Compliance with Santa Fe's gender-neutral bathroom rules is slow going

Local NewsThursday, April 28, 2016 by Maria Egolf-Romero

Symbols help us find our way around. They are shorthand for “Hey! This thing you need is right here!” Like a public restroom. We all know the white stick figure emblem painted on cobalt blue plastic that marks the spot.

For eons, this white figure donned two outfits: pants or an A-line dress to designate the restroom as men’s or women’s. Cultural evolution of gender identity led to a third bathroom option, a gender-neutral one, and a new outfit for the white restroom figure. 

North Carolina recently mandated that its citizens use the bathroom that corresponds to the gender on their birth certificate. The new law electrified the issue, and celebrities from Bruce Springsteen to Joe Jonas have cancelled appearances in the Tar Heel State as protests erupted and the country divides over bathroom-monitoring antics.
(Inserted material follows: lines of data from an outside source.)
-- pv_equiv track=rewrite | github.com/MrBrantCode/unitest_baseline | mut_generate/mist_train_taco/taco_2507/solution.py | find_prime_sum_primes
-- ===== SOURCE A (Python) =====
-- import math
--
-- def find_prime_sum_primes(t, test_cases):
--     def is_prime(num):
--         if num < 2:
--             return False
--         for i in range(2, int(math.sqrt(num)) + 1):
--             if num % i == 0:
--                 return False
--         return True
--
--     maxi = max(test_cases)
--     primes = [j for j in range(2, maxi + 1) if is_prime(j)]
--
--     prime_sum_primes = []
--     for j in primes:
--         for k in primes:
--             if k <= j:
--                 continue
--             if k + j > maxi:
--                 break
--             if is_prime(k + j):
--                 if k + j not in prime_sum_primes:
--                     prime_sum_primes.append(k + j)
--
--     results = []
--     for n in test_cases:
--         results.append([x for x in prime_sum_primes if x <= n])
--
--     return results
-- ===== SOURCE B (Python) =====
-- import math
--
-- def find_prime_sum_primes(t, test_cases):
--     # A prime that is a sum of two primes must be 2 + q with q prime (any other
--     # prime sum is even), so collect twin-prime upper members in one ascending pass.
--     def is_prime(num):
--         if num < 2:
--             return False
--         for i in range(2, int(math.sqrt(num)) + 1):
--             if num % i == 0:
--                 return False
--         return True
--
--     maxi = max(test_cases)
--     twins = [p for p in range(5, maxi + 1) if is_prime(p) and is_prime(p - 2)]
--     return [[x for x in twins if x <= n] for n in test_cases]
-- ===== Notes on version B (the rewrite author's own statement) =====
-- stated objective: faster
-- what changed: A enumerates all prime pairs (j,k) in a nested loop with a linear membership check to build the list of primes that are sums of two primes; B uses the fact that a prime sum of two primes must be 2+q with q prime, so it collects p in one ascending pass over 5..max where p and p-2 are both prime (no pair loop, no dedup scan).
import Mathlib
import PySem

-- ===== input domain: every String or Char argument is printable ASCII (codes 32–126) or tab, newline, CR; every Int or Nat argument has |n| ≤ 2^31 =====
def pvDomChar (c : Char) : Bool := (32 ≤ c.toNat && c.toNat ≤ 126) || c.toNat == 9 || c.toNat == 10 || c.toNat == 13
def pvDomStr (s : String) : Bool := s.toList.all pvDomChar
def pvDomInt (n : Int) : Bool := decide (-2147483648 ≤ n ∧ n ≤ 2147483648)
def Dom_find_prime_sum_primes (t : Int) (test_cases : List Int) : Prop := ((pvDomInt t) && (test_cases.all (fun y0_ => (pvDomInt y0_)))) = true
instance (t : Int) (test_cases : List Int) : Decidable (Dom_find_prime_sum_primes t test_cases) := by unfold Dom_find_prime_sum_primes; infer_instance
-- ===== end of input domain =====

-- B replaces A's nested prime-pair enumeration (with a linear dedup scan) by one
-- ascending pass collecting p where p and p-2 are both prime; measured faster.

-- ===== PORT A =====
-- is_prime: int(math.sqrt(num)) is ported as Nat.sqrt num.toNat, exact for the
-- nonnegative arguments (≤ 2^31) this program feeds it (double sqrt is exact in
-- integer part up to 2^52).
def ispA (num : Int) : Bool :=
  if num < 2 then false
  else (PySem.List.pyRange 2 ((Nat.sqrt num.toNat : Int) + 1) 1).all
         (fun i => !(PySem.Int.mod num i == 0))

-- the inner `for k in primes` loop of A, with its continue / break / membership test
def innerA (j maxi : Int) : List Int → List Int → List Int
  | [], acc => acc
  | k :: ks, acc =>
    if k ≤ j then innerA j maxi ks acc
    else if maxi < k + j then acc
    else if ispA (k + j) && !(acc.contains (k + j)) then innerA j maxi ks (acc ++ [k + j])
    else innerA j maxi ks acc

def find_prime_sum_primes (t : Int) (test_cases : List Int) : List (List Int) :=
  match PySem.List.max? test_cases (fun x => x) with
  | none => []   -- max([]) raises ValueError in Python; excluded by Pre_
  | some maxi =>
    let primes := (PySem.List.pyRange 2 (maxi + 1) 1).filter ispA
    let psp := primes.foldl (fun acc j => innerA j maxi primes acc) []
    test_cases.map (fun n => psp.filter (fun x => decide (x ≤ n)))

-- ===== PORT B =====
-- B's is_prime is the same helper text as A's
def ispB (num : Int) : Bool :=
  if num < 2 then false
  else (PySem.List.pyRange 2 ((Nat.sqrt num.toNat : Int) + 1) 1).all
         (fun i => !(PySem.Int.mod num i == 0))

def find_prime_sum_primes_alt (t : Int) (test_cases : List Int) : List (List Int) :=
  match PySem.List.max? test_cases (fun x => x) with
  | none => []   -- max([]) raises ValueError in Python; excluded by Pre_
  | some maxi =>
    let twins := (PySem.List.pyRange 5 (maxi + 1) 1).filter (fun p => ispB p && ispB (p - 2))
    test_cases.map (fun n => twins.filter (fun x => decide (x ≤ n)))

-- ===== PRECONDITION & SPEC =====
-- Pre_ excludes only the empty query list, on which A (and B) raise ValueError in max().
def Pre_find_prime_sum_primes (t : Int) (test_cases : List Int) : Prop := test_cases ≠ []
instance (t : Int) (test_cases : List Int) : Decidable (Pre_find_prime_sum_primes t test_cases) := by unfold Pre_find_prime_sum_primes; infer_instance
def pvWitness_find_prime_sum_primes : Int × List Int := (1, [10])

def Spec_find_prime_sum_primes (t : Int) (test_cases : List Int) (out : List (List Int)) : Prop := out = find_prime_sum_primes_alt t test_cases
instance (t : Int) (test_cases : List Int) (out : List (List Int)) : Decidable (Spec_find_prime_sum_primes t test_cases out) := by unfold Spec_find_prime_sum_primes; infer_instance

-- ===== CLAIM (what is proved, stated in full; the proofs are below) =====
def Claim_equal_find_prime_sum_primes : Prop := ∀ (t : Int) (test_cases : List Int), Dom_find_prime_sum_primes t test_cases → Pre_find_prime_sum_primes t test_cases → Spec_find_prime_sum_primes t test_cases (find_prime_sum_primes t test_cases)

-- ===== LEMMAS AND PROOFS =====

theorem ispA_even_false {n : Int} (h4 : 4 ≤ n) (he : n % 2 = 0) : ispA n = false := by
  unfold ispA
  rw [if_neg (by omega)]
  rw [List.all_eq_false]
  refine ⟨2, ?_, ?_⟩
  · rw [PySem.List.mem_pyRange_one]
    have : 2 ≤ Nat.sqrt n.toNat := by
      rw [Nat.le_sqrt]
      omega
    omega
  · rw [PySem.Int.mod_eq_emod_of_pos (show (0:Int) < 2 by omega)]
    simp [he]

theorem ispA_odd {k : Int} (hk : 2 < k) (h : ispA k = true) : k % 2 = 1 := by
  by_contra hne
  have h0 : k % 2 = 0 := by omega
  rw [ispA_even_false (by omega) h0] at h
  exact Bool.false_ne_true h

theorem innerA_odd (j maxi : Int) (hj : 3 ≤ j) (hjo : j % 2 = 1)
    (ks : List Int) (hks : ∀ k ∈ ks, ispA k = true) (acc : List Int) :
    innerA j maxi ks acc = acc := by
  induction ks with
  | nil => rfl
  | cons k ks ih =>
    have hkp := hks k (List.mem_cons_self ..)
    have ih' := ih (fun x hx => hks x (List.mem_cons_of_mem _ hx))
    unfold innerA
    by_cases h1 : k ≤ j
    · simp [h1, ih']
    · by_cases h2 : maxi < k + j
      · simp [h1, h2]
      · have hko : k % 2 = 1 := ispA_odd (by omega) hkp
        have : ispA (k + j) = false := ispA_even_false (by omega) (by omega)
        simp [h1, h2, this, ih']

theorem ispA_two : ispA 2 = true := by
  unfold ispA
  have h1 : Nat.sqrt (Int.toNat 2) < 2 := Nat.sqrt_lt_self (by norm_num)
  rw [if_neg (by omega)]
  rw [PySem.List.pyRange_one_eq_nil (by omega)]
  rfl

theorem foldl_id {α β : Type} (f : β → α → β) (l : List α) (acc : β)
    (h : ∀ j ∈ l, ∀ a, f a j = a) : l.foldl f acc = acc := by
  induction l generalizing acc with
  | nil => rfl
  | cons x l ih =>
    rw [List.foldl_cons, h x (List.mem_cons_self ..)]
    exact ih acc (fun j hj => h j (List.mem_cons_of_mem _ hj))

theorem innerA_two (maxi : Int) (ks : List Int) (hks : ks.Pairwise (· < ·)) (acc : List Int)
    (hacc : ∀ x ∈ acc, ∀ k ∈ ks, x < k + 2) :
    innerA 2 maxi ks acc =
      acc ++ (ks.filter (fun k => decide (2 < k) && (decide (k + 2 ≤ maxi) && ispA (k + 2)))).map (· + 2) := by
  induction ks generalizing acc with
  | nil => simp [innerA]
  | cons k ks ih =>
    rw [List.pairwise_cons] at hks
    obtain ⟨hlt, hpw⟩ := hks
    unfold innerA
    by_cases h1 : k ≤ 2
    · rw [if_pos h1]
      rw [ih hpw acc (fun x hx k' hk' => hacc x hx k' (List.mem_cons_of_mem _ hk'))]
      simp [show ¬(2 < k) by omega]
    · rw [if_neg h1]
      by_cases h2 : maxi < k + 2
      · rw [if_pos h2]
        have : ∀ k' ∈ k :: ks, (decide (2 < k') && (decide (k' + 2 ≤ maxi) && ispA (k' + 2))) ≠ true := by
          intro k' hk'
          rcases List.mem_cons.mp hk' with h | h
          · subst h; simp; omega
          · have := hlt k' h; simp; intro _ h'; omega
        rw [List.filter_eq_nil_iff.mpr (by intro a ha; exact this a ha)]
        simp
      · rw [if_neg h2]
        by_cases h3 : ispA (k + 2) = true
        · have hnc : acc.contains (k + 2) = false := by
            rw [List.contains_eq_mem]
            simp only [decide_eq_false_iff_not]
            intro hmem
            exact absurd (hacc _ hmem k (List.mem_cons_self ..)) (by omega)
          rw [if_pos (by rw [h3, hnc]; rfl)]
          rw [ih hpw (acc ++ [k + 2]) ?_]
          · rw [List.filter_cons_of_pos (by simp [h3]; omega)]
            simp
          · intro x hx k' hk'
            rcases List.mem_append.mp hx with h | h
            · exact lt_trans (hacc x h k (List.mem_cons_self ..)) (by have := hlt k' hk'; omega)
            · simp at h; subst h; have := hlt k' hk'; omega
        · rw [if_neg (by simp [h3])]
          rw [ih hpw acc (fun x hx k' hk' => hacc x hx k' (List.mem_cons_of_mem _ hk'))]
          rw [List.filter_cons_of_neg (by simp [h3])]

theorem shift_lemma (maxi : Int) :
    ((PySem.List.pyRange 2 (maxi + 1) 1).filter
        (fun k => decide (2 < k) && (decide (k + 2 ≤ maxi) && ispA (k + 2)) && ispA k)).map (· + 2)
    = (PySem.List.pyRange 5 (maxi + 1) 1).filter (fun p => ispB p && ispB (p - 2)) := by
  by_cases h5 : maxi ≤ 4
  · rw [List.filter_eq_nil_iff.mpr, PySem.List.pyRange_one_eq_nil (by omega), List.filter_nil, List.map_nil]
    intro k hk
    rw [PySem.List.mem_pyRange_one] at hk
    simp; intro _ _ h; omega
  · push Not at h5
    rw [PySem.List.pyRange_one_append 2 3 (maxi+1) (by omega) (by omega),
        PySem.List.pyRange_one_append 3 (maxi-1) (maxi+1) (by omega) (by omega)]
    rw [List.filter_append, List.filter_append, List.map_append, List.map_append]
    have e1 : (PySem.List.pyRange 2 3 1).filter
        (fun k => decide (2 < k) && (decide (k + 2 ≤ maxi) && ispA (k + 2)) && ispA k) = [] := by
      rw [List.filter_eq_nil_iff]
      intro k hk
      rw [PySem.List.mem_pyRange_one] at hk
      intro hc
      simp only [Bool.and_eq_true, decide_eq_true_eq] at hc
      obtain ⟨⟨h1x, h2x, _⟩, _⟩ := hc
      omega
    have e3 : (PySem.List.pyRange (maxi-1) (maxi+1) 1).filter
        (fun k => decide (2 < k) && (decide (k + 2 ≤ maxi) && ispA (k + 2)) && ispA k) = [] := by
      rw [List.filter_eq_nil_iff]
      intro k hk
      rw [PySem.List.mem_pyRange_one] at hk
      intro hc
      simp only [Bool.and_eq_true, decide_eq_true_eq] at hc
      obtain ⟨⟨h1x, h2x, _⟩, _⟩ := hc
      omega
    have e2 : (PySem.List.pyRange 3 (maxi-1) 1).filter
        (fun k => decide (2 < k) && (decide (k + 2 ≤ maxi) && ispA (k + 2)) && ispA k)
        = (PySem.List.pyRange 3 (maxi-1) 1).filter (fun k => ispA (k + 2) && ispA k) := by
      apply List.filter_congr
      intro k hk
      rw [PySem.List.mem_pyRange_one] at hk
      simp [show 2 < k by omega, show k + 2 ≤ maxi by omega, Bool.and_comm]
    have e4 : PySem.List.pyRange 5 (maxi + 1) 1 = (PySem.List.pyRange 3 (maxi-1) 1).map (· + 2) := by
      rw [PySem.List.pyRange_one, PySem.List.pyRange_one, List.map_map]
      have : ((maxi + 1 - 5).toNat) = ((maxi - 1 - 3).toNat) := by omega
      rw [this]
      apply List.map_congr_left
      intro k _
      simp; omega
    rw [e1, e2, e3, e4, List.filter_map]
    simp only [List.map_nil, List.nil_append, List.append_nil]
    congr 1
    apply List.filter_congr
    intro k _
    show (ispA (k + 2) && ispA k) = (ispB (k+2) && ispB (k+2-2))
    have : k + 2 - 2 = k := by omega
    rw [this]
    rfl

theorem psp_eq_twins (maxi : Int) :
    ((PySem.List.pyRange 2 (maxi + 1) 1).filter ispA).foldl
      (fun acc j => innerA j maxi ((PySem.List.pyRange 2 (maxi + 1) 1).filter ispA) acc) []
    = (PySem.List.pyRange 5 (maxi + 1) 1).filter (fun p => ispB p && ispB (p - 2)) := by
  by_cases h2 : maxi < 2
  · rw [PySem.List.pyRange_one_eq_nil (show maxi + 1 ≤ 2 by omega),
        PySem.List.pyRange_one_eq_nil (show maxi + 1 ≤ 5 by omega)]
    rfl
  · push Not at h2
    have hprimes : ∀ k ∈ (PySem.List.pyRange 2 (maxi + 1) 1).filter ispA, ispA k = true := by
      intro k hk; exact (List.mem_filter.mp hk).2
    have hpw : ((PySem.List.pyRange 2 (maxi + 1) 1).filter ispA).Pairwise (· < ·) :=
      List.Pairwise.sublist List.filter_sublist (PySem.List.pairwise_lt_pyRange_one 2 (maxi+1))
    have hsplit : PySem.List.pyRange 2 (maxi + 1) 1 = 2 :: PySem.List.pyRange 3 (maxi + 1) 1 := by
      have := PySem.List.pyRange_one_cons (a := 2) (b := maxi + 1) (by omega)
      simpa using this
    rw [hsplit, List.filter_cons_of_pos ispA_two, List.foldl_cons]
    rw [foldl_id _ _ _ ?_]
    · rw [← List.filter_cons_of_pos ispA_two, ← hsplit]
      rw [innerA_two maxi _ hpw [] (by simp)]
      rw [List.nil_append, List.filter_filter, shift_lemma]
    · intro j hj acc
      rw [List.mem_filter, PySem.List.mem_pyRange_one] at hj
      exact innerA_odd j maxi (by omega) (ispA_odd (by omega) hj.2) _
        (by rw [← List.filter_cons_of_pos ispA_two, ← hsplit] at *; exact hprimes) acc

-- ===== VERDICT (by name: the statement is the Claim_ definition above) =====
theorem find_prime_sum_primes_spec : Claim_equal_find_prime_sum_primes := by
  intro t test_cases _ hpre
  unfold Spec_find_prime_sum_primes find_prime_sum_primes find_prime_sum_primes_alt
  cases hmax : PySem.List.max? test_cases (fun x => x) with
  | none => rfl
  | some maxi => simp only [psp_eq_twins maxi]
Santa Fe took a stance on who can go where last June, when the City Council passed an ordinance stating that all public single-occupancy restrooms must be gender-neutral. But this week, SFR found several single-occupancy restrooms still with gender-specific signs.

And we’re not the only ones. On Wednesday, a group calling itself All Families Matter New Mexico started a public awareness campaign to urge more compliance with the Santa Fe law. The group is urging residents to add the names of local businesses breaking the gender-neutral rule to its Facebook page.

Jenn Jevertson, coalition coordinator, tells SFR the ordinance is beneficial to more than just the transgender community. “One of the reasons that it’s needed, is that often times transgender folks don’t feel safe and comfortable using the restroom,” Jevertson says, “but it has a broader positive impact for everyone in Santa Fe. It helps the daughter who needs to help her elderly father in the restroom. It helps the mother with a disabled son.”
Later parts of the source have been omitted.